-- pv_equiv track=rewrite | github.com/lirmag/All-works | ege_dec_2var/22.py | f
-- ===== SOURCE A (Python) =====
-- def f(x):
--     S = x
--     R = 0
--     while x > 0:
--         d = x % 2
--         R = 10 * R + d
--         x = x // 2
--     S = R + S
--     return str(S)
-- ===== SOURCE B (Python) =====
-- def f(x):
--     # MSB-to-LSB bit scan with a growing decimal place value, instead of
--     # A's LSB-first Horner accumulation via divmod.
--     if x <= 0:
--         return str(x)
--     R, p = 0, 1
--     for i in range(x.bit_length() - 1, -1, -1):
--         R += ((x >> i) & 1) * p
--         p *= 10
--     return str(x + R)
-- ===== Notes on version B (the rewrite author's own statement) =====
-- stated objective: alternative
-- what changed: Replaces A's LSB-first Horner loop (repeated divmod by 2, R = 10*R + d) with an MSB-to-LSB scan of the bits via bit_length() and shifts, accumulating each bit times a growing power-of-ten place value.
import Mathlib
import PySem

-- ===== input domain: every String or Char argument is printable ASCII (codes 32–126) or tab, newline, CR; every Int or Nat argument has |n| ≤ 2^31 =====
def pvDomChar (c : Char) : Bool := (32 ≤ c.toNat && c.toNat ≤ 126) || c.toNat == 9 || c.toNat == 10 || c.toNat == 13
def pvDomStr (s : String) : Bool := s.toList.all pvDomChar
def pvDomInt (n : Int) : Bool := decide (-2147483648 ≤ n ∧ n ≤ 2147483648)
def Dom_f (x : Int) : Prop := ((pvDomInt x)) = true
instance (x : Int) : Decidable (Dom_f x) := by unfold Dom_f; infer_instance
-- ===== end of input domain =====

-- B replaces A's LSB-first Horner loop (divmod by 2) with an MSB-to-LSB bit scan via
-- bit_length() and shifts, accumulating each bit times a growing power-of-ten place value
-- (objective: alternative; same asymptotic cost).

-- ===== PORT A =====
-- A's while loop: state is (x, R); returns the final R
def fLoop (x R : Int) : Int :=
  if 0 < x then fLoop (PySem.Int.floordiv x 2) (10 * R + PySem.Int.mod x 2) else R
termination_by x.toNat
decreasing_by
  rw [PySem.Int.floordiv_eq_ediv_of_pos (by omega : (0:Int) < 2)]
  omega

def f (x : Int) : String := PySem.Int.toStr (fLoop x 0 + x)

-- ===== PORT B =====
-- if x <= 0: return str(x); else fold of
-- 'for i in range(x.bit_length() - 1, -1, -1): R += ((x >> i) & 1) * p; p *= 10'
def f_alt (x : Int) : String :=
  if x ≤ 0 then PySem.Int.toStr x
  else
    let st := (PySem.List.pyRange ((PySem.Int.bitLength x : Int) - 1) (-1) (-1)).foldl
      (fun (st : Int × Int) i => (st.1 + PySem.Int.band (x >>> i.toNat) 1 * st.2, st.2 * 10))
      (0, 1)
    PySem.Int.toStr (x + st.1)

-- ===== PRECONDITION & SPEC =====
def Spec_f (x : Int) (out : String) : Prop := out = f_alt x
instance (x : Int) (out : String) : Decidable (Spec_f x out) := by unfold Spec_f; infer_instance

-- ===== CLAIM (what is proved, stated in full; the proofs are below) =====
def Claim_equal_f : Prop := ∀ (x : Int), Dom_f x → Spec_f x (f x)

-- ===== LEMMAS AND PROOFS =====

-- the decimal value of the reversed low t bits of x (bit 0 of x most significant)
def pvRevT (x : Int) : Nat → Int
  | 0 => 0
  | t+1 => PySem.Int.band x 1 * 10 ^ t + pvRevT (x / 2) t

-- peel the TOP bit of pvRevT
theorem pvRevT_succ_top (x : Int) (t : Nat) :
    pvRevT x (t+1) = PySem.Int.band (x / 2 ^ t) 1 + 10 * pvRevT x t := by
  induction t generalizing x with
  | zero => simp [pvRevT]
  | succ t ih =>
    have h1 : pvRevT x (t+2)
        = PySem.Int.band x 1 * 10 ^ (t+1) + pvRevT (x / 2) (t+1) := rfl
    have h2 : pvRevT x (t+1)
        = PySem.Int.band x 1 * 10 ^ t + pvRevT (x / 2) t := rfl
    have hdd : x / 2 / 2 ^ t = x / 2 ^ (t+1) := by
      rw [Int.ediv_ediv_of_nonneg (by omega), pow_succ, mul_comm ((2:Int)^t) 2]
    rw [h1, ih, h2, hdd]
    ring

-- B's fold over range(t-1, -1, -1), from an arbitrary start state
theorem pv_fold_eq (x : Int) (t : Nat) : ∀ R p : Int,
    (PySem.List.pyRange ((t : Int) - 1) (-1) (-1)).foldl
      (fun (st : Int × Int) i => (st.1 + PySem.Int.band (x >>> i.toNat) 1 * st.2, st.2 * 10))
      (R, p)
    = (R + p * pvRevT x t, p * 10 ^ t) := by
  induction t with
  | zero =>
    intro R p
    rw [PySem.List.pyRange_neg_one_eq_nil (by omega)]
    simp [pvRevT]
  | succ t ih =>
    intro R p
    have hcast : ((t+1 : Nat) : Int) - 1 = (t : Int) := by push_cast; ring
    have hsh : x >>> (((t : Int).toNat : Int)) = x / 2 ^ t := by
      rw [Int.toNat_natCast, Int.shiftRight_natCast_right, Int.shiftRight_eq_div_pow]
      push_cast
      ring
    rw [hcast, PySem.List.pyRange_neg_one_cons (by omega : (-1:Int) < (t:Int)),
      List.foldl_cons]
    simp only [hsh]
    rw [ih, pvRevT_succ_top]
    refine Prod.ext ?_ ?_ <;> simp only [] <;> ring

-- A's loop computes pvRevT at the bit length (strong induction via a Nat bound)
theorem pv_fLoop_eq (n : Nat) : ∀ x : Int, 0 ≤ x → x.toNat ≤ n → ∀ R,
    fLoop x R = R * 10 ^ PySem.Int.bitLength x + pvRevT x (PySem.Int.bitLength x) := by
  induction n with
  | zero =>
    intro x hx hle R
    have hx0 : x = 0 := by omega
    subst hx0
    rw [fLoop]
    simp [pvRevT, PySem.Int.bitLength_zero]
  | succ n ih =>
    intro x hx hle R
    rw [fLoop]
    by_cases h : 0 < x
    · simp only [if_pos h]
      have hfd : PySem.Int.floordiv x 2 = x / 2 :=
        PySem.Int.floordiv_eq_ediv_of_pos (by omega)
      have hmd : PySem.Int.mod x 2 = x % 2 :=
        PySem.Int.mod_eq_emod_of_pos (by omega)
      have hbl : PySem.Int.bitLength x = PySem.Int.bitLength (x / 2) + 1 := by
        rw [PySem.Int.bitLength_of_pos h, hfd]
      have hrec := ih (x / 2) (by omega) (by omega) (10 * R + PySem.Int.mod x 2)
      rw [hfd, hrec, hbl]
      have hrev : pvRevT x (PySem.Int.bitLength (x / 2) + 1)
          = PySem.Int.band x 1 * 10 ^ PySem.Int.bitLength (x / 2)
            + pvRevT (x / 2) (PySem.Int.bitLength (x / 2)) := rfl
      rw [hrev, PySem.Int.band_one, hmd]
      ring
    · simp only [if_neg h]
      have hx0 : x = 0 := by omega
      subst hx0
      simp [pvRevT, PySem.Int.bitLength_zero]

-- ===== VERDICT (by name: the statement is the Claim_ definition above) =====
theorem f_spec : Claim_equal_f := by
  intro x _
  unfold Spec_f f f_alt
  by_cases h : x ≤ 0
  · rw [if_pos h, fLoop, if_neg (by omega)]
    simp
  · rw [if_neg h]
    have hB1 : ((PySem.List.pyRange ((PySem.Int.bitLength x : Int) - 1) (-1) (-1)).foldl
        (fun (st : Int × Int) i => (st.1 + PySem.Int.band (x >>> i.toNat) 1 * st.2, st.2 * 10))
        (0, 1)).1 = pvRevT x (PySem.Int.bitLength x) := by
      rw [pv_fold_eq]
      simp
    have hA := pv_fLoop_eq x.toNat x (by omega) (le_refl _) 0
    simp only [hB1, hA]
    congr 1
    ring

* **Assigned task**: Take the line above containing "-- the decimal", the line containing "theorem pv_fold_eq (x", and all lines in between, and copy them exactly without anything else.

* **Solution to the problem**:
-- the decimal value of the reversed low t bits of x (bit 0 of x most significant)
def pvRevT (x : Int) : Nat → Int
  | 0 => 0
  | t+1 => PySem.Int.band x 1 * 10 ^ t + pvRevT (x / 2) t

-- peel the TOP bit of pvRevT
theorem pvRevT_succ_top (x : Int) (t : Nat) :
    pvRevT x (t+1) = PySem.Int.band (x / 2 ^ t) 1 + 10 * pvRevT x t := by
  induction t generalizing x with
  | zero => simp [pvRevT]
  | succ t ih =>
    have h1 : pvRevT x (t+2)
        = PySem.Int.band x 1 * 10 ^ (t+1) + pvRevT (x / 2) (t+1) := rfl
    have h2 : pvRevT x (t+1)
        = PySem.Int.band x 1 * 10 ^ t + pvRevT (x / 2) t := rfl
    have hdd : x / 2 / 2 ^ t = x / 2 ^ (t+1) := by
      rw [Int.ediv_ediv_of_nonneg (by omega), pow_succ, mul_comm ((2:Int)^t) 2]
    rw [h1, ih, h2, hdd]
    ring

-- B's fold over range(t-1, -1, -1), from an arbitrary start state
theorem pv_fold_eq (x : Int) (t : Nat) : ∀ R p : Int,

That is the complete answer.